Whenever the word "input" turns up in a line of the data below, copy that line.

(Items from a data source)
= Beginning of Section =
-- pv_equiv track=rewrite | github.com/evadelzz1/experiment3 | pages/80_QuizEx5.py | extract_answers
-- ===== SOURCE A (Python) =====
-- def extract_answers(test, num_questions):
--     answers = {1 : ""}
--     question_number = 1
--     for line in test.split("\n"):
--         if line.startswith("Correct Answer:"):
--             answers[question_number] += line+"\n"
--
--             if question_number < num_questions:
--                 question_number+=1
--                 answers[question_number] = ""
--     return answers
-- ===== SOURCE B (Python) =====
-- def extract_answers(test, num_questions):
--     matches = [line for line in test.split("\n") if line.startswith("Correct Answer:")]
--     last = max(1, min(len(matches) + 1, num_questions))
--     answers = {q: matches[q - 1] + "\n" for q in range(1, last)}
--     answers[last] = "".join(m + "\n" for m in matches[last - 1:])
--     return answers
-- ===== Notes on version B (the rewrite author's own statement) =====
-- stated objective: simpler
-- what changed: A's single stateful loop (question counter + in-place dict append) is replaced by one filter pass collecting the 'Correct Answer:' lines followed by a direct index-based construction: a dict comprehension for the full buckets and one join for the final overflow bucket.
import Mathlib
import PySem

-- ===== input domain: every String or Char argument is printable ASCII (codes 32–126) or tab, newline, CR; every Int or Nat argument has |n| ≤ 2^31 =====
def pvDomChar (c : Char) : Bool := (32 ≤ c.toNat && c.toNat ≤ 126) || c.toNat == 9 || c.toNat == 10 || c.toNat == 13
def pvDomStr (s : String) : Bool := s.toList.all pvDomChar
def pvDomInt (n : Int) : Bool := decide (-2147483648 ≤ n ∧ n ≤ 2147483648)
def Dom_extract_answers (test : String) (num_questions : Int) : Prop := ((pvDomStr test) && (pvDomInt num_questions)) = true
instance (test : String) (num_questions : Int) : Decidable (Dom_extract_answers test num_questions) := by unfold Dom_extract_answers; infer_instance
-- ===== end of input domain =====

-- B replaces A's stateful counter loop over all lines by one filter pass collecting the
-- 'Correct Answer:' lines and a direct index-based construction of the buckets (simpler decomposition).

-- ===== PORT A =====
def extract_answers (test : String) (num_questions : Int) : List (Int × String) :=
  -- test.split("\n"): the separator "\n" is nonempty, so split? always returns some
  let lines := (PySem.Str.split? test "\n").getD []
  let st := lines.foldl
    (fun (st : PySem.Dict Int String × Int) line =>
      if PySem.Str.startswith line "Correct Answer:" then
        -- answers[question_number] += line + "\n": the key question_number is always present
        -- in the dict, so Python's d[k] += v coincides with modify (its default "" is unreachable)
        let d := st.1.modify st.2 "" (fun s => s ++ line ++ "\n")
        if st.2 < num_questions then (d.insert (st.2 + 1) "", st.2 + 1) else (d, st.2)
      else st)
    ((PySem.Dict.empty : PySem.Dict Int String).insert 1 "", 1)
  st.1.items

-- ===== PORT B =====
def extract_answers_alt (test : String) (num_questions : Int) : List (Int × String) :=
  let hits := ((PySem.Str.split? test "\n").getD []).filter
      (fun line => PySem.Str.startswith line "Correct Answer:")
  let last := max 1 (min ((hits.length : Int) + 1) num_questions)
  -- {q: hits[q-1] + "\n" for q in range(1, last)}: for q < last we have q - 1 < hits.length,
  -- so hits[q-1] never raises and pyGetD's default "" is unreachable
  let answers := (PySem.List.pyRange 1 last 1).foldl
      (fun (d : PySem.Dict Int String) q =>
        d.insert q (PySem.List.pyGetD hits (q - 1) "" ++ "\n"))
      PySem.Dict.empty
  let answers := answers.insert last
      (PySem.Str.join "" ((PySem.List.slice hits (some (last - 1)) none).map (fun m => m ++ "\n")))
  answers.items

-- ===== PRECONDITION & SPEC =====
def Spec_extract_answers (test : String) (num_questions : Int) (out : List (Int × String)) : Prop := out = extract_answers_alt test num_questions
instance (test : String) (num_questions : Int) (out : List (Int × String)) : Decidable (Spec_extract_answers test num_questions out) := by unfold Spec_extract_answers; infer_instance

-- ===== CLAIM (what is proved, stated in full; the proofs are below) =====
def Claim_equal_extract_answers : Prop := ∀ (test : String) (num_questions : Int), Dom_extract_answers test num_questions → Spec_extract_answers test num_questions (extract_answers test num_questions)

-- ===== LEMMAS AND PROOFS =====

/-- Abstract state of A's loop restricted to the matching lines: current question number,
current bucket content, remaining hits; returns the bucket list it will still produce. -/
def pvCore (ms : List String) (qn : Int) (cur : String) (num : Int) : List (Int × String) :=
  match ms with
  | [] => [(qn, cur)]
  | m :: ms' =>
    if qn < num then (qn, cur ++ m ++ "\n") :: pvCore ms' (qn + 1) "" num
    else pvCore ms' qn (cur ++ m ++ "\n") num

lemma pv_join_cons (x : String) (xs : List String) :
    PySem.Str.join "" (x :: xs) = x ++ PySem.Str.join "" xs := by
  cases xs <;> simp [PySem.Str.join, PySem.Chars.join, List.intercalate, String.ofList_append]

lemma pv_pyGetD_cons_pos {α : Type} (x : α) (xs : List α) (i : Int) (d : α) (h : 1 ≤ i) :
    PySem.List.pyGetD (x :: xs) i d = PySem.List.pyGetD xs (i - 1) d := by
  obtain ⟨n, rfl⟩ : ∃ n : Nat, i = (n : Int) := ⟨i.toNat, (Int.toNat_of_nonneg (by omega)).symm⟩
  match n with
  | 0 => omega
  | (n + 1) =>
    have h1 : ((n + 1 : Nat) : Int) - 1 = ((n : Nat) : Int) := by push_cast; omega
    rw [PySem.List.pyGetD_natCast, h1, PySem.List.pyGetD_natCast, List.getD_cons_succ]

lemma pv_get?_mk_append_last (pre : List (Int × String)) (qn : Int) (cur : String)
    (h : ∀ p ∈ pre, p.1 ≠ qn) :
    (PySem.Dict.mk (pre ++ [(qn, cur)]) : PySem.Dict Int String).get? qn = some cur := by
  induction pre with
  | nil => simp [PySem.Dict.get?_mk_cons]
  | cons p pre ih =>
    rw [List.cons_append, PySem.Dict.get?_mk_cons]
    have hp : p.1 ≠ qn := h p (by simp)
    simp only [beq_iff_eq, if_neg hp]
    exact ih (fun q hq => h q (by simp [hq]))

lemma pv_modify_mk_append_last (pre : List (Int × String)) (qn : Int) (cur : String)
    (f : String → String) (h : ∀ p ∈ pre, p.1 ≠ qn) :
    (PySem.Dict.mk (pre ++ [(qn, cur)]) : PySem.Dict Int String).modify qn "" f
      = PySem.Dict.mk (pre ++ [(qn, f cur)]) := by
  have hget : (PySem.Dict.mk (pre ++ [(qn, cur)]) : PySem.Dict Int String).getD qn "" = cur := by
    rw [PySem.Dict.getD_eq_get?_getD, pv_get?_mk_append_last pre qn cur h]; rfl
  have hcont : (PySem.Dict.mk (pre ++ [(qn, cur)]) : PySem.Dict Int String).contains qn = true := by
    simp [PySem.Dict.contains]
  rw [PySem.Dict.modify, hget, PySem.Dict.insert, if_pos hcont]
  apply PySem.Dict.ext
  have hpre : pre.map (fun p => if (p.1 == qn) = true then (qn, f cur) else p) = pre := by
    conv_rhs => rw [← List.map_id pre]
    exact List.map_congr_left (fun p hp => by simp [h p hp])
  simp only [List.map_append, List.map_cons, List.map_nil, beq_self_eq_true, if_true, hpre]

lemma pv_insert_fresh (d : PySem.Dict Int String) (k : Int) (v : String)
    (h : d.contains k = false) : d.insert k v = PySem.Dict.mk (d.items ++ [(k, v)]) := by
  apply PySem.Dict.ext
  rw [PySem.Dict.items_insert_of_not_contains d v h]

/-- A's loop over the matching lines, started on a dict `pre ++ [(qn, cur)]` whose earlier
keys are all below `qn`, appends `pvCore` of what remains. -/
lemma pv_loopA (num : Int) (ms : List String) :
    ∀ (pre : List (Int × String)) (qn : Int) (cur : String), (∀ p ∈ pre, p.1 < qn) →
    (ms.foldl
      (fun (st : PySem.Dict Int String × Int) line =>
        let d := st.1.modify st.2 "" (fun s => s ++ line ++ "\n")
        if st.2 < num then (d.insert (st.2 + 1) "", st.2 + 1) else (d, st.2))
      (PySem.Dict.mk (pre ++ [(qn, cur)]), qn)).1.items
      = pre ++ pvCore ms qn cur num := by
  induction ms with
  | nil => intro pre qn cur _; simp [pvCore]
  | cons m ms ih =>
    intro pre qn cur hpre
    rw [List.foldl_cons]
    have hmod := pv_modify_mk_append_last pre qn cur (fun s => s ++ m ++ "\n")
      (fun p hp => by have := hpre p hp; omega)
    by_cases hlt : qn < num
    · have hfresh : (PySem.Dict.mk (pre ++ [(qn, cur ++ m ++ "\n")]) :
          PySem.Dict Int String).contains (qn + 1) = false := by
        simp only [PySem.Dict.contains, List.any_eq_false, List.mem_append, List.mem_singleton]
        rintro p (hp | rfl)
        · have := hpre p hp; simp; omega
        · simp
      simp only [hmod, if_pos hlt, pv_insert_fresh _ _ _ hfresh]
      have := ih (pre ++ [(qn, cur ++ m ++ "\n")]) (qn + 1) ""
        (by
          intro p hp
          rcases List.mem_append.1 hp with hp | hp
          · have := hpre p hp; omega
          · simp only [List.mem_singleton] at hp; subst hp; omega)
      rw [List.append_assoc] at this
      simp only [List.append_assoc] at this ⊢
      rw [this, pvCore, if_pos hlt]
      simp
    · simp only [hmod, if_neg hlt]
      rw [ih pre qn (cur ++ m ++ "\n") hpre, pvCore, if_neg hlt]

/-- Tail phase: once `qn` can no longer advance, everything is appended to bucket `qn`. -/
lemma pv_core_tail (num : Int) (ms : List String) :
    ∀ (qn : Int) (cur : String), ¬ qn < num →
    pvCore ms qn cur num = [(qn, cur ++ PySem.Str.join "" (ms.map (fun m => m ++ "\n")))] := by
  induction ms with
  | nil => intro qn cur _; simp [pvCore, PySem.Str.join, PySem.Chars.join, List.intercalate]
  | cons m ms ih =>
    intro qn cur h
    rw [pvCore, if_neg h, ih qn _ h, List.map_cons, pv_join_cons]
    simp [String.append_assoc]

/-- Closed form of `pvCore` from an empty current bucket: the shape B builds. -/
lemma pv_core_closed (num : Int) (ms : List String) :
    ∀ qn : Int,
    pvCore ms qn "" num =
      (PySem.List.pyRange qn (max qn (min (qn + ms.length) num)) 1).map
        (fun q => (q, PySem.List.pyGetD ms (q - qn) "" ++ "\n"))
      ++ [(max qn (min (qn + ms.length) num),
           PySem.Str.join ""
             ((PySem.List.slice ms (some (max qn (min (qn + ms.length) num) - qn)) none).map
               (fun m => m ++ "\n")))] := by
  induction ms with
  | nil =>
    intro qn
    have hL : max qn (min (qn + (([] : List String).length : Int)) num) = qn := by
      simp only [List.length_nil, Nat.cast_zero, add_zero]
      omega
    rw [hL, pvCore, PySem.List.pyRange_one_eq_nil (le_refl qn),
      PySem.List.slice_from _ (by omega : (0:Int) ≤ qn - qn)]
    simp [PySem.Str.join, PySem.Chars.join, List.intercalate]
  | cons m ms ih =>
    intro qn
    by_cases hlt : qn < num
    · have hlen : ((m :: ms).length : Int) = (ms.length : Int) + 1 := by simp
      have hL : max qn (min (qn + ((m :: ms).length : Int)) num)
          = max (qn + 1) (min ((qn + 1) + (ms.length : Int)) num) := by
        simp only [List.length_cons]; push_cast; omega
      have hge : qn + 1 ≤ max (qn + 1) (min ((qn + 1) + (ms.length : Int)) num) := le_max_left _ _
      rw [pvCore, if_pos hlt, ih (qn + 1), hL,
        PySem.List.pyRange_one_cons (a := qn)
          (b := max (qn + 1) (min ((qn + 1) + (ms.length : Int)) num)) (by omega),
        List.map_cons]
      congr 1
      · simp
      congr 1
      · refine List.map_congr_left (fun q hq => ?_)
        rw [PySem.List.mem_pyRange_one] at hq
        rw [pv_pyGetD_cons_pos m ms (q - qn) "" (by omega),
          show q - qn - 1 = q - (qn + 1) from by omega]
      · congr 2
        rw [PySem.List.slice_from _ (by omega : (0:Int) ≤ max (qn + 1) (min ((qn + 1) + (ms.length : Int)) num) - qn),
          PySem.List.slice_from _ (by omega : (0:Int) ≤ max (qn + 1) (min ((qn + 1) + (ms.length : Int)) num) - (qn + 1))]
        have h1 : (max (qn + 1) (min ((qn + 1) + (ms.length : Int)) num) - qn).toNat
            = (max (qn + 1) (min ((qn + 1) + (ms.length : Int)) num) - (qn + 1)).toNat + 1 := by
          omega
        rw [h1, List.drop_succ_cons]
    · have hL : max qn (min (qn + ((m :: ms).length : Int)) num) = qn := by
        simp only [List.length_cons]; push_cast; omega
      rw [hL, pv_core_tail num (m :: ms) qn "" hlt,
        PySem.List.pyRange_one_eq_nil (le_refl qn), List.map_nil, List.nil_append,
        PySem.List.slice_from _ (by omega : (0:Int) ≤ qn - qn)]
      simp

-- ===== VERDICT (by name: the statement is the Claim_ definition above) =====
theorem extract_answers_spec : Claim_equal_extract_answers := by
  intro test num _
  unfold Spec_extract_answers extract_answers extract_answers_alt
  simp only []
  set lines := (PySem.Str.split? test "\n").getD [] with hlines
  set p := fun line => PySem.Str.startswith line "Correct Answer:" with hp
  set ms := lines.filter p with hms
  -- A's guarded loop over all lines = the unguarded loop over the matching lines
  have hA : (lines.foldl
      (fun (st : PySem.Dict Int String × Int) line =>
        if p line then
          let d := st.1.modify st.2 "" (fun s => s ++ line ++ "\n")
          if st.2 < num then (d.insert (st.2 + 1) "", st.2 + 1) else (d, st.2)
        else st)
      ((PySem.Dict.empty : PySem.Dict Int String).insert 1 "", 1)).1.items
      = pvCore ms 1 "" num := by
    rw [← List.foldl_filter, ← hms]
    have hinit : ((PySem.Dict.empty : PySem.Dict Int String).insert 1 "")
        = PySem.Dict.mk ([] ++ [((1 : Int), "")]) := by decide
    rw [hinit]
    exact pv_loopA num ms [] 1 "" (by simp)
  rw [hA, pv_core_closed num ms 1]
  -- B's dict construction, at the items level
  have hfresh : ∀ a ∈ PySem.List.pyRange 1 (max 1 (min ((ms.length : Int) + 1) num)) 1,
      (PySem.Dict.empty : PySem.Dict Int String).contains a = false := by
    intro a _; simp [PySem.Dict.contains, PySem.Dict.empty]
  have hndp : ((PySem.List.pyRange 1 (max 1 (min ((ms.length : Int) + 1) num)) 1).map
      (fun q => q)).Nodup := by
    simpa using PySem.List.nodup_pyRange_one 1 (max 1 (min ((ms.length : Int) + 1) num))
  have hB := PySem.Dict.items_foldl_insert_fresh
      (PySem.List.pyRange 1 (max 1 (min ((ms.length : Int) + 1) num)) 1)
      (fun q => q) (fun q => PySem.List.pyGetD ms (q - 1) "" ++ "\n")
      (PySem.Dict.empty : PySem.Dict Int String) hfresh hndp
  have hcontB : (((PySem.List.pyRange 1 (max 1 (min ((ms.length : Int) + 1) num)) 1).foldl
      (fun (d : PySem.Dict Int String) q =>
        d.insert q (PySem.List.pyGetD ms (q - 1) "" ++ "\n")) PySem.Dict.empty)).contains
      (max 1 (min ((ms.length : Int) + 1) num)) = false := by
    simp only [PySem.Dict.contains, hB, List.any_eq_false]
    rintro x hx
    simp only [PySem.Dict.empty, List.nil_append, List.mem_map] at hx
    obtain ⟨q, hq, rfl⟩ := hx
    rw [PySem.List.mem_pyRange_one] at hq
    simp; omega
  rw [pv_insert_fresh _ _ _ hcontB]
  have hB2 : ((PySem.List.pyRange 1 (max 1 (min ((ms.length : Int) + 1) num)) 1).foldl
      (fun (d : PySem.Dict Int String) q =>
        d.insert q (PySem.List.pyGetD ms (q - 1) "" ++ "\n")) PySem.Dict.empty).items
      = (PySem.List.pyRange 1 (max 1 (min ((ms.length : Int) + 1) num)) 1).map
          (fun q => (q, PySem.List.pyGetD ms (q - 1) "" ++ "\n")) := by
    simpa using hB
  have harith : max 1 (min ((1 : Int) + (ms.length : Int)) num)
      = max 1 (min ((ms.length : Int) + 1) num) := by omega
  rw [harith, hB2]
= End of Section =
YOUR SOLUTION:
-- ===== input domain: every String or Char argument is printable ASCII (codes 32–126) or tab, newline, CR; every Int or Nat argument has |n| ≤ 2^31 =====
-- ===== end of input domain =====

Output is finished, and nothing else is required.